### Task goal
Only the lines below starting at the one containing "rw [List.cons_append, intercalate_cons_ne" and ending at the one containing "PySem.Chars.join [' '] (List.intercalate" belong in the answer, each copied exactly.

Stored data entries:
-- pv_equiv track=rewrite | github.com/cjlee112/reusabletext | graphviz.py | replace_newlines
-- ===== SOURCE A (Python) =====
-- def replace_newlines(s):
--     s = s.strip()
--     l = s.split('\n') # replace newlines with space and <BR>
--     result = []
--     empty = False
--     for s in l:
--         if s == '':
--             empty = True
--         else:
--             if empty: # paragraph separator
--                 result.append('<BR><BR>')
--                 empty = False
--             result.append(s)
--     return ' '.join(result)
-- ===== SOURCE B (Python) =====
-- def replace_newlines(s):
--     paragraphs = []
--     cur = []
--     for line in s.strip().split('\n'):
--         if line:
--             cur.append(line)
--         elif cur:
--             paragraphs.append(' '.join(cur))
--             cur = []
--     if cur:
--         paragraphs.append(' '.join(cur))
--     return ' <BR><BR> '.join(paragraphs)
-- ===== Notes on version B (the rewrite author's own statement) =====
-- stated objective: idiomatic
-- what changed: Replaces the flat token list with a pending-empty boolean flag by a two-level decomposition: group consecutive non-blank lines into paragraphs, join each paragraph with single spaces, then join the paragraphs with the space-padded BR-BR separator.
import Mathlib
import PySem

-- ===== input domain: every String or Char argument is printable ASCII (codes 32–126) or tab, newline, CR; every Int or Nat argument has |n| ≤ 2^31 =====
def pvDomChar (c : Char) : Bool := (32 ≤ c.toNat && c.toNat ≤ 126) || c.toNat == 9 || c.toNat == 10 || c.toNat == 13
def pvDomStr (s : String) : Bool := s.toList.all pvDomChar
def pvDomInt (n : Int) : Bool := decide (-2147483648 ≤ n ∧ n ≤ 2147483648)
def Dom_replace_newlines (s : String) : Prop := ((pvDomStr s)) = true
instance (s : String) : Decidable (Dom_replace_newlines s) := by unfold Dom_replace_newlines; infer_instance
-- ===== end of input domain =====

-- B re-decomposes A's single flag-driven token loop into: group lines into paragraphs,
-- space-join each paragraph, ' <BR><BR> '-join the paragraphs (idiomatic; same cost).

-- ===== PORT A =====
-- the loop body: result/empty state, lines appended flat, '<BR><BR>' token on a paragraph break
def stepA (st : List (List Char) × Bool) (line : List Char) : List (List Char) × Bool :=
  if line = [] then (st.1, true)
  else ((if st.2 then st.1 ++ ["<BR><BR>".toList] else st.1) ++ [line], false)

def replace_newlines (s : String) : String :=
  String.ofList (PySem.Chars.join [' ']
    ((PySem.Chars.splitOn (PySem.Chars.strip s.toList) ['\n']).foldl stepA ([], false)).1)

-- ===== PORT B =====
-- the loop body: accumulate the current paragraph's lines; on a blank line flush it (space-joined)
def stepB (st : List (List Char) × List (List Char)) (line : List Char) :
    List (List Char) × List (List Char) :=
  if line ≠ [] then (st.1, st.2 ++ [line])
  else if st.2 ≠ [] then (st.1 ++ [PySem.Chars.join [' '] st.2], [])
  else st

-- final flush of the trailing paragraph + join with ' <BR><BR> '
def outB (st : List (List Char) × List (List Char)) : String :=
  String.ofList (PySem.Chars.join " <BR><BR> ".toList
    (if st.2 ≠ [] then st.1 ++ [PySem.Chars.join [' '] st.2] else st.1))

def replace_newlines_alt (s : String) : String :=
  outB ((PySem.Chars.splitOn (PySem.Chars.strip s.toList) ['\n']).foldl stepB ([], []))

-- ===== PRECONDITION & SPEC =====
def Spec_replace_newlines (s : String) (out : String) : Prop := out = replace_newlines_alt s
instance (s : String) (out : String) : Decidable (Spec_replace_newlines s out) := by unfold Spec_replace_newlines; infer_instance

-- ===== CLAIM (what is proved, stated in full; the proofs are below) =====
def Claim_equal_replace_newlines : Prop := ∀ (s : String), Dom_replace_newlines s → Spec_replace_newlines s (replace_newlines s)

-- ===== LEMMAS AND PROOFS =====

-- A's flat token list, reconstructed from B-style state: paragraphs ps plus the open paragraph cur
def flatP (ps : List (List (List Char))) (cur : List (List Char)) : List (List Char) :=
  List.intercalate ["<BR><BR>".toList] (ps ++ if cur = [] then [] else [cur])

theorem intercalate_cons_ne {α : Type} (s x : List α) (b : List (List α)) (hb : b ≠ []) :
    List.intercalate s (x :: b) = x ++ s ++ List.intercalate s b := by
  cases b with
  | nil => simp at hb
  | cons y t => simp [List.intercalate, List.append_assoc]

theorem intercalate_ne_nil_head {α : Type} (s : List α) (q : List α) (rest : List (List α))
    (hq : q ≠ []) : List.intercalate s (q :: rest) ≠ [] := by
  cases rest with
  | nil => simpa [List.intercalate] using hq
  | cons y t => rw [intercalate_cons_ne s q (y :: t) (by simp)]; simp [hq]

theorem intercalate_append_ne_nil {α : Type} (s : List α) (a b : List (List α))
    (ha : a ≠ []) (hb : b ≠ []) :
    List.intercalate s (a ++ b) = List.intercalate s a ++ s ++ List.intercalate s b := by
  induction a with
  | nil => simp at ha
  | cons x a ih =>
    cases a with
    | nil => simpa [List.intercalate, List.append_assoc] using intercalate_cons_ne s x b hb
    | cons y t =>
      rw [List.cons_append, intercalate_cons_ne s x ((y :: t) ++ b) (by simp),
        intercalate_cons_ne s x (y :: t) (by simp), ih (by simp)]
      simp [List.append_assoc]

-- space-joining A's flat token list = <BR><BR>-joining the space-joined paragraphs
theorem joinFlat (ps : List (List (List Char))) (hps : ∀ p ∈ ps, p ≠ []) :
    PySem.Chars.join [' '] (List.intercalate ["<BR><BR>".toList] ps)
      = PySem.Chars.join " <BR><BR> ".toList (ps.map (PySem.Chars.join [' '])) := by
  induction ps with
  | nil => rfl
  | cons p ps ih =>
    have hp : p ≠ [] := hps p (by simp)
    cases ps with
    | nil => simp [PySem.Chars.join, List.intercalate]
    | cons q rest =>
      have hq : q ≠ [] := hps q (by simp)
      have hI : List.intercalate ["<BR><BR>".toList] (q :: rest) ≠ [] :=
        intercalate_ne_nil_head _ q rest hq
      simp only [PySem.Chars.join] at *
      rw [intercalate_cons_ne _ p (q :: rest) (by simp), List.append_assoc p,
        intercalate_append_ne_nil [' '] p (["<BR><BR>".toList] ++ List.intercalate ["<BR><BR>".toList] (q :: rest)) hp (by simp),
        intercalate_append_ne_nil [' '] ["<BR><BR>".toList] (List.intercalate ["<BR><BR>".toList] (q :: rest)) (by simp) hI,
        List.map_cons, intercalate_cons_ne _ _ ((q :: rest).map (PySem.Chars.join [' '])) (by simp),
        ih (fun p hp => hps p (by simp [hp]))]
      have hsep : " <BR><BR> ".toList = [' '] ++ "<BR><BR>".toList ++ [' '] := by decide
      simp [hsep, PySem.Chars.join, List.intercalate, List.append_assoc]

-- appending a line to the open paragraph appends a token to the flat list
theorem flatP_snoc (ps : List (List (List Char))) (c : List (List Char)) (x : List Char) :
    List.intercalate ["<BR><BR>".toList] (ps ++ [c ++ [x]])
      = List.intercalate ["<BR><BR>".toList] (ps ++ [c]) ++ [x] := by
  cases ps with
  | nil => simp [List.intercalate]
  | cons p t =>
    rw [intercalate_append_ne_nil _ (p :: t) [c ++ [x]] (by simp) (by simp),
      intercalate_append_ne_nil _ (p :: t) [c] (by simp) (by simp)]
    simp [List.intercalate, List.append_assoc]

-- the loop invariant: A's state is (flatP ps cur, empty), B's is (ps.map join, cur)
theorem loopEq (l : List (List Char)) :
    ∀ (ps : List (List (List Char))) (cur : List (List Char)) (empty : Bool),
    (∀ p ∈ ps, p ≠ []) →
    (empty = true → cur = [] ∧ ps ≠ []) →
    (empty = false → cur ≠ []) →
    PySem.Chars.join [' '] (l.foldl stepA (flatP ps cur, empty)).1
      = (PySem.Chars.join " <BR><BR> ".toList
          (if (l.foldl stepB (ps.map (PySem.Chars.join [' ']), cur)).2 ≠ [] then
            (l.foldl stepB (ps.map (PySem.Chars.join [' ']), cur)).1
              ++ [PySem.Chars.join [' '] (l.foldl stepB (ps.map (PySem.Chars.join [' ']), cur)).2]
          else (l.foldl stepB (ps.map (PySem.Chars.join [' ']), cur)).1)) := by
  induction l with
  | nil =>
    intro ps cur empty hps _ _
    by_cases hc : cur = []
    · subst hc
      simpa [flatP] using joinFlat ps hps
    · have hmap : (ps.map (PySem.Chars.join [' '])) ++ [PySem.Chars.join [' '] cur]
          = ((ps ++ [cur]).map (PySem.Chars.join [' '])) := by simp
      simp only [List.foldl_nil, if_pos (by simpa using hc), hmap]
      simpa [flatP, hc] using joinFlat (ps ++ [cur]) (by
        intro p hp
        rcases List.mem_append.mp hp with h | h
        · exact hps p h
        · simp at h; simpa [h] using hc)
  | cons line l ih =>
    intro ps cur empty hps h1 h2
    by_cases hline : line = []
    · subst hline
      have hA : stepA (flatP ps cur, empty) [] = (flatP ps cur, true) := by simp [stepA]
      by_cases hc : cur = []
      · have hemp : empty = true := by
          cases empty
          · exact absurd (h2 rfl) (by simpa using hc)
          · rfl
        subst hemp
        have hB : stepB (ps.map (PySem.Chars.join [' ']), cur) []
            = (ps.map (PySem.Chars.join [' ']), cur) := by simp [stepB, hc]
        rw [List.foldl_cons, List.foldl_cons, hA, hB]
        exact ih ps cur true hps h1 h2
      · have hB : stepB (ps.map (PySem.Chars.join [' ']), cur) []
            = ((ps ++ [cur]).map (PySem.Chars.join [' ']), []) := by simp [stepB, hc]
        have hflat : flatP ps cur = flatP (ps ++ [cur]) [] := by simp [flatP, hc]
        rw [List.foldl_cons, List.foldl_cons, hA, hB, hflat]
        exact ih (ps ++ [cur]) [] true
          (by
            intro p hp
            rcases List.mem_append.mp hp with h | h
            · exact hps p h
            · simp at h; simpa [h] using hc)
          (by intro _; exact ⟨rfl, by simp⟩) (by simp)
    · cases empty
      · have hc : cur ≠ [] := h2 rfl
        have hA : stepA (flatP ps cur, false) line = (flatP ps cur ++ [line], false) := by
          simp [stepA, hline]
        have hB : stepB (ps.map (PySem.Chars.join [' ']), cur) line
            = (ps.map (PySem.Chars.join [' ']), cur ++ [line]) := by simp [stepB, hline]
        have hflat : flatP ps cur ++ [line] = flatP ps (cur ++ [line]) := by
          simp only [flatP, if_neg hc, if_neg (show ¬(cur ++ [line] = []) by simp)]
          exact (flatP_snoc ps cur line).symm
        rw [List.foldl_cons, List.foldl_cons, hA, hB, hflat]
        exact ih ps (cur ++ [line]) false hps (by simp) (by intro _; simp)
      · obtain ⟨hc, hpsne⟩ := h1 rfl
        subst hc
        have hA : stepA (flatP ps [], true) line
            = ((flatP ps [] ++ ["<BR><BR>".toList]) ++ [line], false) := by
          simp [stepA, hline]
        have hB : stepB (ps.map (PySem.Chars.join [' ']), []) line
            = (ps.map (PySem.Chars.join [' ']), [] ++ [line]) := by simp [stepB, hline]
        have hflat : (flatP ps [] ++ ["<BR><BR>".toList]) ++ [line] = flatP ps ([] ++ [line]) := by
          simp only [flatP, List.nil_append,
            if_neg (show ¬([line] = ([] : List (List Char))) by simp)]
          rw [intercalate_append_ne_nil _ ps [[line]] hpsne (by simp)]
          simp [List.intercalate]
        rw [List.foldl_cons, List.foldl_cons, hA, hB, hflat]
        exact ih ps ([] ++ [line]) false hps (by simp) (by intro _; simp)

-- the shape of splitOn.go's result: previous chunks, then the open chunk extended, then more
theorem go_shape (sep : List Char) (fuel : Nat) :
    ∀ (l cur : List Char) (acc : List (List Char)),
    ∃ c rest, PySem.Chars.splitOn.go sep fuel l cur acc
      = acc.reverse ++ (cur.reverse ++ c) :: rest := by
  induction fuel with
  | zero =>
    intro l cur acc
    refine ⟨l, [], ?_⟩
    rw [PySem.Chars.splitOn.go]; simp
  | succ n ih =>
    intro l cur acc
    cases l with
    | nil =>
      refine ⟨[], [], ?_⟩
      rw [PySem.Chars.splitOn.go]
      all_goals simp
    | cons ch rest =>
      by_cases hpre : sep.isPrefixOf (ch :: rest) = true
      · obtain ⟨c, r, hc⟩ := ih (List.drop sep.length (ch :: rest)) [] (cur.reverse :: acc)
        refine ⟨[], c :: r, ?_⟩
        rw [PySem.Chars.splitOn.go]
        simp only [hpre, if_true, hc]
        simp
      · obtain ⟨c, r, hc⟩ := ih rest (ch :: cur) acc
        refine ⟨ch :: c, r, ?_⟩
        rw [PySem.Chars.splitOn.go]
        simp only [hpre, hc]
        simp [List.append_assoc]

-- the first line of splitOn t '\n' starts with t's first char when that char is not '\n'
theorem splitOn_head_shape (ch : Char) (t2 : List Char) (hch : ch ≠ '\n') :
    ∃ c rest, PySem.Chars.splitOn (ch :: t2) ['\n'] = (ch :: c) :: rest := by
  show ∃ c rest, PySem.Chars.splitOn.go ['\n'] ((ch :: t2).length + 1) (ch :: t2) [] [] = _
  have hlen : (ch :: t2).length + 1 = t2.length + 1 + 1 := by simp
  rw [hlen, PySem.Chars.splitOn.go]
  have hpre : List.isPrefixOf ['\n'] (ch :: t2) = false := by
    simp [List.isPrefixOf, Ne.symm hch]
  simp only [hpre, Bool.false_eq_true, if_false]
  obtain ⟨c, r, hc⟩ := go_shape ['\n'] (t2.length + 1) t2 [ch] []
  exact ⟨c, r, by simp [hc]⟩

-- the head of a dropWhile result fails the predicate
theorem dropWhile_head_false (p : Char → Bool) (cs : List Char) (c0 : Char) (d : List Char)
    (hd : List.dropWhile p cs = c0 :: d) : p c0 = false := by
  induction cs with
  | nil => simp at hd
  | cons a t ih =>
    rw [List.dropWhile_cons] at hd
    by_cases hp : p a
    · exact ih (by simpa [hp] using hd)
    · simp [hp] at hd
      simpa [← hd.1] using hp

-- strip never leaves a leading whitespace char, in particular not '\n'
theorem strip_head (cs : List Char) :
    PySem.Chars.strip cs = [] ∨ ∃ ch t, PySem.Chars.strip cs = ch :: t ∧ ch ≠ '\n' := by
  cases h : PySem.Chars.strip cs with
  | nil => exact Or.inl rfl
  | cons ch t =>
    refine Or.inr ⟨ch, t, rfl, ?_⟩
    have hpref : PySem.Chars.strip cs <+: List.dropWhile PySem.Chars.isspace cs := by
      have hs : (PySem.Chars.strip cs).reverse <:+ (List.dropWhile PySem.Chars.isspace cs).reverse := by
        simpa [PySem.Chars.strip, PySem.Chars.lstrip, PySem.Chars.rstrip]
          using List.dropWhile_suffix (l := (List.dropWhile PySem.Chars.isspace cs).reverse)
            (p := PySem.Chars.isspace)
      exact List.reverse_suffix.mp hs
    rw [h] at hpref
    cases hd : List.dropWhile PySem.Chars.isspace cs with
    | nil => rw [hd] at hpref; simp at hpref
    | cons c0 d =>
      have hc0 : PySem.Chars.isspace c0 = false := dropWhile_head_false _ cs c0 d hd
      have hche : ch = c0 := by
        rw [hd] at hpref
        obtain ⟨r, hr⟩ := hpref
        simpa using (congrArg (List.head? ·) hr)
      subst hche
      intro heq
      subst heq
      simp [PySem.Chars.isspace] at hc0

-- ===== VERDICT (by name: the statement is the Claim_ definition above) =====
theorem replace_newlines_spec : Claim_equal_replace_newlines := by
  intro s _
  unfold Spec_replace_newlines replace_newlines replace_newlines_alt outB
  rcases strip_head s.toList with h | ⟨ch, t2, h, hch⟩
  · rw [h]
    rfl
  · rw [h]
    obtain ⟨c, rest, hsplit⟩ := splitOn_head_shape ch t2 hch
    rw [hsplit]
    have hA : stepA ([], false) (ch :: c) = (flatP [] [ch :: c], false) := by
      simp [stepA, flatP, List.intercalate]
    have hB : stepB ([], []) (ch :: c)
        = (([] : List (List (List Char))).map (PySem.Chars.join [' ']), [ch :: c]) := by
      simp [stepB]
    rw [List.foldl_cons, List.foldl_cons, hA, hB]
    exact congrArg String.ofList
      (loopEq rest [] [ch :: c] false (by simp) (by simp) (by intro _; simp))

### Answer area
      rw [List.cons_append, intercalate_cons_ne s x ((y :: t) ++ b) (by simp),
        intercalate_cons_ne s x (y :: t) (by simp), ih (by simp)]
      simp [List.append_assoc]

-- space-joining A's flat token list = <BR><BR>-joining the space-joined paragraphs
theorem joinFlat (ps : List (List (List Char))) (hps : ∀ p ∈ ps, p ≠ []) :
    PySem.Chars.join [' '] (List.intercalate ["<BR><BR>".toList] ps)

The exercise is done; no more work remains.